The 1964 Unpledged Elector Slate
In 1964, Alabama Republicans stood to benefit from the unintended consequences of two developments: (1) Governor Wallace vacating the race for the Democratic presidential nomination against President Johnson, and (2) the designation of unpledged Democratic electors in Alabama, in effect removing President Johnson from the general election ballot. Prior to the 1964 Republican National Convention in San Francisco, Wallace and his aides Bill Jones and Seymore Trammell met in the Jefferson Davis Hotel in Montgomery with Alabama Republican leader James D. Martin, who had narrowly lost the U.S. Senate election in 1962 to J. Lister Hill. Wallace and his aides sought to determine if Barry M. Goldwater, the forthcoming GOP presidential nominee who as a senator from Arizona had voted against the Civil Rights Act of 1964 on libertarian and constitutional grounds, would advocate repeal of the law, particularly the public accommodations and equal employment sections. Bill Jones indicated that Wallace agreed with Goldwater's anti-communist stance but opposed the Republican's proposal to make Social Security a voluntary program. Jones stressed that Wallace had sacrificed his own presidential aspirations that year to allow a direct GOP challenge to President Johnson. It was later disclosed that Wallace proposed at the meeting with Martin to switch parties if he could be named as Goldwater's running-mate, a designation later given to U.S. Representative William E. Miller of New York. Goldwater reportedly rejected the overture because of Wallace's lack of strength outside the Deep South.

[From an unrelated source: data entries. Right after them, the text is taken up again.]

-- pv_equiv track=rewrite | github.com/whytox/advent-of-code | day/2/sol2.py | is_invalid_id_2
-- ===== SOURCE A (Python) =====
-- def is_invalid_id_2(id):
--     # mappa divisori {2: [2], 3: [3], 4: [2, 4], 5: [5], 6: [2, 3, 6], 7: [7], 8: [2, 4, 8], 9: [9], 10: [2, 5, 10]}
--     id_s = str(id)
--     digits = len(id_s)
--     divisor = 2
--     while divisor <= digits:
--         if digits % divisor == 0: # se il numero di cifre è un divisibile per divisore
--             # divido il numero 'digits' in 'divisor' elementi
--             size = digits // divisor # la lunghezza degli split che vado a confrontare
-- #            splits = []
-- #            for i in range(digits, step=size): # es: i = {0, 1} if divisor = 2
-- #                splits.append(digits[i:i+size])
--             splits = [id_s[i:i+size] for  i in range(0, digits, size)]
--             all_equals = True
--             for s in splits[1:]:
--                 if splits[0] != s:
--                     all_equals = False
--                     break
--             if all_equals:
--                 return True
--         divisor += 1
--     return False
-- ===== SOURCE B (Python) =====
-- def is_invalid_id_2(id):
--     s = str(id)
--     return s in (s + s)[1:-1]
-- ===== Notes on version B (the rewrite author's own statement) =====
-- stated objective: idiomatic
-- what changed: Replaces the divisor-enumerating split-and-compare loop with the classic string-doubling periodicity test: s is a repetition of a smaller block iff s occurs in (s+s)[1:-1].
import Mathlib
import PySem

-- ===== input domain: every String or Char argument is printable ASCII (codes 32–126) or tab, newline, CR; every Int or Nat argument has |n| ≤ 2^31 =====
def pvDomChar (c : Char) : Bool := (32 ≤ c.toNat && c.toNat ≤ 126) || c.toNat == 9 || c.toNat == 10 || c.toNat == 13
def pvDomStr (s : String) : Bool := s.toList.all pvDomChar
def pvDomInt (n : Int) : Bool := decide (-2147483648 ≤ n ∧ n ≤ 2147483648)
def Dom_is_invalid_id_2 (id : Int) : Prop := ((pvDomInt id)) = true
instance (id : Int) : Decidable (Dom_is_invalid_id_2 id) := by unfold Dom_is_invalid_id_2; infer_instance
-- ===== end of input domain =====

-- B replaces A's divisor-enumerating split-and-compare loop by the classic string-doubling
-- periodicity test `s in (s + s)[1:-1]` (idiomatic; same asymptotic cost on ≤ 11-digit inputs).

-- ===== PORT A =====
-- the inner `for s in splits[1:]` loop with its early break
def pvAllEqA (first : String) : List String → Bool
  | [] => true
  | s :: rest => if first ≠ s then false else pvAllEqA first rest

-- the `while divisor <= digits` loop; fuel = number of remaining values of `divisor`
def pvLoopA (id_s : String) (digits divisor : Int) : Nat → Bool
  | 0 => false
  | fuel + 1 =>
    if PySem.Int.mod digits divisor == 0 then
      let size := PySem.Int.floordiv digits divisor
      let splits := (PySem.List.pyRange 0 digits size).map
        (fun i => PySem.Str.slice id_s (some i) (some (i + size)))
      let all_equals := pvAllEqA (PySem.List.pyGetD splits 0 "")
        (PySem.List.slice splits (some 1) none)
      if all_equals then true else pvLoopA id_s digits (divisor + 1) fuel
    else pvLoopA id_s digits (divisor + 1) fuel

def is_invalid_id_2 (id : Int) : Bool :=
  let id_s := PySem.Int.toStr id
  let digits := PySem.Str.len id_s
  pvLoopA id_s digits 2 (digits - 1).toNat

-- ===== PORT B =====
def is_invalid_id_2_alt (id : Int) : Bool :=
  let s := PySem.Int.toStr id
  PySem.Str.isIn s (PySem.Str.slice (s ++ s) (some 1) (some (-1)))

-- ===== PRECONDITION & SPEC =====
def Spec_is_invalid_id_2 (id : Int) (out : Bool) : Prop := out = is_invalid_id_2_alt id
instance (id : Int) (out : Bool) : Decidable (Spec_is_invalid_id_2 id out) := by unfold Spec_is_invalid_id_2; infer_instance

-- ===== CLAIM (what is proved, stated in full; the proofs are below) =====
def Claim_equal_is_invalid_id_2 : Prop := ∀ (id : Int), Dom_is_invalid_id_2 id → Spec_is_invalid_id_2 id (is_invalid_id_2 id)

-- ===== LEMMAS AND PROOFS =====

-- `cs` is a nontrivial repetition with block length `p`
def pvRep (cs : List Char) (p : Nat) : Prop :=
  0 < p ∧ p < cs.length ∧ p ∣ cs.length ∧ cs.HasPeriod p

-- str(n) is never empty
lemma pv_toDigitsCore_len_mono (b : Nat) : ∀ (f n : Nat) (ds : List Char),
    ds.length ≤ (Nat.toDigitsCore b f n ds).length := by
  intro f
  induction f with
  | zero => intro n ds; simp [Nat.toDigitsCore]
  | succ f ih =>
    intro n ds
    simp only [Nat.toDigitsCore]
    split
    · simp
    · calc ds.length ≤ (((n % b).digitChar :: ds)).length := by simp
        _ ≤ _ := ih _ _

lemma pv_toDigits_ne_nil (b m : Nat) : Nat.toDigits b m ≠ [] := by
  have h : 1 ≤ (Nat.toDigits b m).length := by
    unfold Nat.toDigits
    simp only [Nat.toDigitsCore]
    split
    · simp
    · have := pv_toDigitsCore_len_mono b m (m / b) [(m % b).digitChar]
      simpa using this
  intro h0; simp [h0] at h

lemma pv_toChars_ne_nil (n : Int) : PySem.Int.toChars n ≠ [] := by
  unfold PySem.Int.toChars
  split
  · simp
  · exact pv_toDigits_ne_nil 10 n.toNat

-- rotation from a dividing period
lemma pv_rot_of_rep {cs : List Char} {p : Nat} (h : pvRep cs p) :
    cs = cs.drop p ++ cs.take p := by
  obtain ⟨hp0, hpn, hdvd, hper⟩ := h
  have hmod := List.hasPeriod_iff_forall_getElem?_mod.mp hper
  have hmodp : ∀ {a b : Nat}, p ∣ b → (a + b) % p = a % p := by
    rintro a b ⟨c, rfl⟩; rw [Nat.add_mul_mod_self_left]
  apply List.ext_getElem?
  intro i
  by_cases hi : i < cs.length
  · by_cases h1 : i < cs.length - p
    · rw [List.getElem?_append_left (by simp; omega), List.getElem?_drop]
      rw [hmod i hi, hmod (p + i) (by omega)]
      congr 1
      have : p + i = i + p := by omega
      rw [this, Nat.add_mod_right]
    · rw [List.getElem?_append_right (by simp; omega)]
      simp only [List.length_drop]
      rw [List.getElem?_take_of_lt (by omega), hmod i hi,
        hmod (i - (cs.length - p)) (by omega)]
      congr 1
      have hx : i - (cs.length - p) + (cs.length - p) = i := by omega
      conv_lhs => rw [← hx]
      rw [hmodp (Nat.dvd_sub hdvd dvd_rfl)]
  · rw [List.getElem?_eq_none (by omega), List.getElem?_eq_none (by simp; omega)]

-- a nontrivial rotation fix-point yields a dividing period (via Fine–Wilf)
lemma pv_rep_of_rot {cs : List Char} {k : Nat} (hk1 : 1 ≤ k) (hk2 : k < cs.length)
    (h : cs = cs.drop k ++ cs.take k) : ∃ p, pvRep cs p := by
  have h1 : cs.HasPeriod k := by
    unfold List.HasPeriod
    nth_rewrite 3 [h]
    nth_rewrite 1 [← List.take_append_drop k cs]
    rw [List.prefix_append_right_inj]
    exact List.prefix_append _ _
  have h2 : cs.HasPeriod (cs.length - k) := by
    unfold List.HasPeriod
    have e : List.take (cs.length - k) cs = cs.drop k := by
      set nn := cs.length - k with hnn
      conv_lhs => rw [h]
      exact List.take_left' (by simp; omega)
    rw [e]
    nth_rewrite 1 [h]
    rw [List.prefix_append_right_inj]
    exact List.take_prefix _ _
  have hg := h1.gcd h2 (by omega)
  refine ⟨Nat.gcd k (cs.length - k), Nat.gcd_pos_of_pos_left _ (by omega), ?_, ?_, hg⟩
  · exact lt_of_le_of_lt (Nat.gcd_le_left _ (by omega)) hk2
  · have hda : Nat.gcd k (cs.length - k) ∣ k + (cs.length - k) :=
      Nat.dvd_add (Nat.gcd_dvd_left _ _) (Nat.gcd_dvd_right _ _)
    rwa [show k + (cs.length - k) = cs.length by omega] at hda
-- pv_equiv track=rewrite | github.com/kctamjustcode/edu_ict_ai | maha_dist_def.py | td_mahat
-- ===== SOURCE A (Python) =====
-- def td_mahat(s):
--     mahat = 0
--     curr = [0, 0]
--     for i in range(len(s)):
--         if s[i] == 'u':
--             curr[1] += 1
--         elif s[i] == 'd':
--             curr[1] -= 1
--         elif s[i] == 'r':
--             curr[0] += 1
--         elif s[i] == 'l':
--             curr[0] -= 1
--         mahat = max(mahat, abs(curr[0]) + abs(curr[1]))
--     return mahat
-- ===== SOURCE B (Python) =====
-- def td_mahat(s):
--     # Rotation trick: |x|+|y| = max(|x+y|, |x-y|).  Track the two rotated
--     # coordinates p = x+y and q = x-y as plain prefix sums of per-char
--     # contributions, keeping only their running max and min; the answer is
--     # max(hi_p, -lo_p, hi_q, -lo_q) -- no position or Manhattan value is ever
--     # computed inside the loop.
--     P = {'u': 1, 'd': -1, 'r': 1, 'l': -1}
--     Q = {'u': -1, 'd': 1, 'r': 1, 'l': -1}
--     p = q = hi_p = lo_p = hi_q = lo_q = 0
--     for c in s:
--         p += P.get(c, 0)
--         q += Q.get(c, 0)
--         hi_p = max(hi_p, p)
--         lo_p = min(lo_p, p)
--         hi_q = max(hi_q, q)
--         lo_q = min(lo_q, q)
--     return max(hi_p, -lo_p, hi_q, -lo_q)
-- ===== Notes on version B (the rewrite author's own statement) =====
-- stated objective: alternative
-- what changed: B drops A's position/running-Manhattan-max state entirely and uses the Chebyshev rotation |x|+|y| = max(|x+y|,|x-y|): it tracks the rotated prefix sums p=x+y and q=x-y with their running max and min, returning max(hi_p,-lo_p,hi_q,-lo_q).
import Mathlib
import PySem

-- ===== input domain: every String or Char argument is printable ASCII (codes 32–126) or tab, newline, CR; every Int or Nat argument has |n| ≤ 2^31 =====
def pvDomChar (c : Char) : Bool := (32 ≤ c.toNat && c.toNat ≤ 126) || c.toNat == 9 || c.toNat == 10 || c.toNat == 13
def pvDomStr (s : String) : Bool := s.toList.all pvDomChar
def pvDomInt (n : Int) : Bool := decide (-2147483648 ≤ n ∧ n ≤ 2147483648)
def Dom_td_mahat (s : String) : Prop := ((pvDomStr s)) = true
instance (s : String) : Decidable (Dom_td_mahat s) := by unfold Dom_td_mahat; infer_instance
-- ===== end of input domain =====

-- B uses the Chebyshev rotation |x|+|y| = max(|x+y|,|x-y|): it tracks running max/min
-- of the rotated prefix sums p=x+y, q=x-y instead of positions and a running Manhattan max.

-- ===== PORT A =====
-- A's loop over s[i], updating curr = [x, y] and the running max mahat; state = (mahat, x, y).
def td_mahat (s : String) : Int :=
  (s.toList.foldl
    (fun (st : Int × Int × Int) c =>
      let m := st.1
      let x := st.2.1
      let y := st.2.2
      let p : Int × Int :=
        if c = 'u' then (x, y + 1)
        else if c = 'd' then (x, y - 1)
        else if c = 'r' then (x + 1, y)
        else if c = 'l' then (x - 1, y)
        else (x, y)
      (max m (|p.1| + |p.2|), p.1, p.2))
    (0, 0, 0)).1

-- ===== PORT B =====
-- P.get(c, 0): contribution of c to p = x + y
def tdP (c : Char) : Int :=
  if c = 'u' then 1 else if c = 'd' then -1
  else if c = 'r' then 1 else if c = 'l' then -1 else 0

-- Q.get(c, 0): contribution of c to q = x - y
def tdQ (c : Char) : Int :=
  if c = 'u' then -1 else if c = 'd' then 1
  else if c = 'r' then 1 else if c = 'l' then -1 else 0

-- loop state = (p, q, hi_p, lo_p, hi_q, lo_q)
def td_mahat_alt (s : String) : Int :=
  let st := s.toList.foldl
    (fun (st : Int × Int × Int × Int × Int × Int) c =>
      let p := st.1 + tdP c
      let q := st.2.1 + tdQ c
      (p, q, max st.2.2.1 p, min st.2.2.2.1 p, max st.2.2.2.2.1 q, min st.2.2.2.2.2 q))
    (0, 0, 0, 0, 0, 0)
  max (max (max st.2.2.1 (-st.2.2.2.1)) st.2.2.2.2.1) (-st.2.2.2.2.2)

-- ===== PRECONDITION & SPEC =====
def Spec_td_mahat (s : String) (out : Int) : Prop := out = td_mahat_alt s
instance (s : String) (out : Int) : Decidable (Spec_td_mahat s out) := by unfold Spec_td_mahat; infer_instance

-- ===== CLAIM =====
def Claim_equal_td_mahat : Prop := ∀ (s : String), Dom_td_mahat s → Spec_td_mahat s (td_mahat s)

-- ===== LEMMAS AND PROOFS =====

-- -min a b = max (-a) (-b), for pushing negation through the running minima
theorem td_neg_min (a b : Int) : -min a b = max (-a) (-b) := (max_neg_neg a b).symm

-- |a| + |b| = max(|a+b|, |a-b|), written with max/neg so omega can consume it
theorem td_abs_rot (a b : Int) :
    |a| + |b| = max (max (a + b) (-(a + b))) (max (a - b) (-(a - b))) := by
  simp only [abs_eq_max_neg]; omega

-- A's per-character position step, rotated: sum and difference move by tdP / tdQ
theorem td_step (c : Char) (x y : Int) :
    (if c = 'u' then ((x, y + 1) : Int × Int)
     else if c = 'd' then (x, y - 1)
     else if c = 'r' then (x + 1, y)
     else if c = 'l' then (x - 1, y)
     else (x, y)).1
    + (if c = 'u' then ((x, y + 1) : Int × Int)
       else if c = 'd' then (x, y - 1)
       else if c = 'r' then (x + 1, y)
       else if c = 'l' then (x - 1, y)
       else (x, y)).2 = (x + y) + tdP c
    ∧ (if c = 'u' then ((x, y + 1) : Int × Int)
       else if c = 'd' then (x, y - 1)
       else if c = 'r' then (x + 1, y)
       else if c = 'l' then (x - 1, y)
       else (x, y)).1
      - (if c = 'u' then ((x, y + 1) : Int × Int)
         else if c = 'd' then (x, y - 1)
         else if c = 'r' then (x + 1, y)
         else if c = 'l' then (x - 1, y)
         else (x, y)).2 = (x - y) + tdQ c := by
  unfold tdP tdQ
  split_ifs <;> constructor <;> ring

-- Loop invariant: p = x+y, q = x-y, and the running Manhattan max m equals the
-- combination of the four rotated running extrema.
theorem td_mahat_loop_eq (l : List Char) : ∀ (m x y p q hp lp hq lq : Int),
    p = x + y → q = x - y → m = max (max (max hp (-lp)) hq) (-lq) →
    (l.foldl
      (fun (st : Int × Int × Int) c =>
        let m := st.1
        let x := st.2.1
        let y := st.2.2
        let pt : Int × Int :=
          if c = 'u' then (x, y + 1)
          else if c = 'd' then (x, y - 1)
          else if c = 'r' then (x + 1, y)
          else if c = 'l' then (x - 1, y)
          else (x, y)
        (max m (|pt.1| + |pt.2|), pt.1, pt.2))
      (m, x, y)).1
    =
    max (max (max (l.foldl
        (fun (st : Int × Int × Int × Int × Int × Int) c =>
          let p := st.1 + tdP c
          let q := st.2.1 + tdQ c
          (p, q, max st.2.2.1 p, min st.2.2.2.1 p, max st.2.2.2.2.1 q, min st.2.2.2.2.2 q))
        (p, q, hp, lp, hq, lq)).2.2.1
      (-(l.foldl
        (fun (st : Int × Int × Int × Int × Int × Int) c =>
          let p := st.1 + tdP c
          let q := st.2.1 + tdQ c
          (p, q, max st.2.2.1 p, min st.2.2.2.1 p, max st.2.2.2.2.1 q, min st.2.2.2.2.2 q))
        (p, q, hp, lp, hq, lq)).2.2.2.1))
      (l.foldl
        (fun (st : Int × Int × Int × Int × Int × Int) c =>
          let p := st.1 + tdP c
          let q := st.2.1 + tdQ c
          (p, q, max st.2.2.1 p, min st.2.2.2.1 p, max st.2.2.2.2.1 q, min st.2.2.2.2.2 q))
        (p, q, hp, lp, hq, lq)).2.2.2.2.1)
      (-(l.foldl
        (fun (st : Int × Int × Int × Int × Int × Int) c =>
          let p := st.1 + tdP c
          let q := st.2.1 + tdQ c
          (p, q, max st.2.2.1 p, min st.2.2.2.1 p, max st.2.2.2.2.1 q, min st.2.2.2.2.2 q))
        (p, q, hp, lp, hq, lq)).2.2.2.2.2) := by
  induction l with
  | nil =>
      intro m x y p q hp lp hq lq hpxy hqxy hm
      simpa using hm
  | cons c rest ih =>
      intro m x y p q hp lp hq lq hpxy hqxy hm
      simp only [List.foldl]
      obtain ⟨h1, h2⟩ := td_step c x y
      have habs := td_abs_rot
        (if c = 'u' then ((x, y + 1) : Int × Int)
         else if c = 'd' then (x, y - 1)
         else if c = 'r' then (x + 1, y)
         else if c = 'l' then (x - 1, y)
         else (x, y)).1
        (if c = 'u' then ((x, y + 1) : Int × Int)
         else if c = 'd' then (x, y - 1)
         else if c = 'r' then (x + 1, y)
         else if c = 'l' then (x - 1, y)
         else (x, y)).2
      revert h1 h2 habs
      generalize (if c = 'u' then ((x, y + 1) : Int × Int)
         else if c = 'd' then (x, y - 1)
         else if c = 'r' then (x + 1, y)
         else if c = 'l' then (x - 1, y)
         else (x, y)) = pt
      generalize tdP c = dp
      generalize tdQ c = dq
      obtain ⟨px, py⟩ := pt
      intro h1 h2 habs
      dsimp only at h1 h2 habs ⊢
      apply ih
      · omega
      · omega
      · have e1 : px + py = p + dp := by omega
        have e2 : px - py = q + dq := by omega
        rw [hm, habs, e1, e2, td_neg_min, td_neg_min]
        ac_rfl

-- ===== VERDICT =====
theorem td_mahat_spec : Claim_equal_td_mahat := by
  intro s _
  unfold Spec_td_mahat td_mahat td_mahat_alt
  simp only []
  exact td_mahat_loop_eq s.toList 0 0 0 0 0 0 0 0 0 rfl rfl rfl
theorem pvA_eq_map (grid : List (List String)) :
    get_row_kill_scores grid
      = grid.map (fun row =>
          pvScanA row ((PySem.List.pyGetD grid 0 []).length : Int) 0 0 0
            (List.replicate (PySem.List.pyGetD grid 0 []).length (0 : Int))) := by
  simp only [get_row_kill_scores, pv_inner_eq]
  simp only [pvFillA_modify, pv_modify_modify, pv_scan_body]
  rw [PySem.List.pyRange_one 0 ((PySem.List.pyGetD grid 0 []).length : Int),
      PySem.List.pyRange_one 0 (grid.length : Int)]
  simp only [sub_zero, Int.toNat_natCast, List.map_const', List.length_map,
    List.length_range, List.foldl_map, zero_add]
  have hfold := pv_foldl_range_modify
    (fun (i : Nat) (r : List Int) =>
      pvScanA (PySem.List.pyGetD grid (i : Int) []) (((PySem.List.pyGetD grid 0 []).length : Int)) 0 0 0 r)
    (List.replicate grid.length (List.replicate (PySem.List.pyGetD grid 0 []).length 0)) []
  simp only [List.length_replicate, List.append_nil] at hfold
  rw [hfold, pv_mapIdx_replicate]
  apply List.ext_getElem
  · simp
  · intro i h1 h2
    simp only [List.getElem_map, List.getElem_range, PySem.List.pyGetD_natCast]
    congr 1
    rw [List.getD_eq_getElem?_getD, List.getElem?_eq_getElem (by simpa using h2)]
    rfl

The unpledged electors in Alabama included the future U.S. senator, James B. Allen, then the lieutenant governor, and the subsequent Governor Albert P. Brewer, then the state House Speaker. National Democrats balked over Johnson's exclusion from the ballot but most supported the unpledged slate, which competed directly with the Republican electors. As the The Tuscaloosa News explained, loyalist electors would have offered a clearer choice to voters than did the unpledged slate.
The 1964 Republican electors were the first since Reconstruction to prevail in Alabama. The Goldwater-Miller slate received 479,085 votes (69.5 percent) to the unpledged electors' 209,848 (30.5 percent). The GOP tide also brought to victory five Republican members of the United States House of Representatives, including William Louis Dickinson, who held the Montgomery-based district seat until 1993, and James D. Martin, the Gadsden oil products dealer who had narrowly lost the 1962 Senate race and had his eyes on Wallace's own position as governor.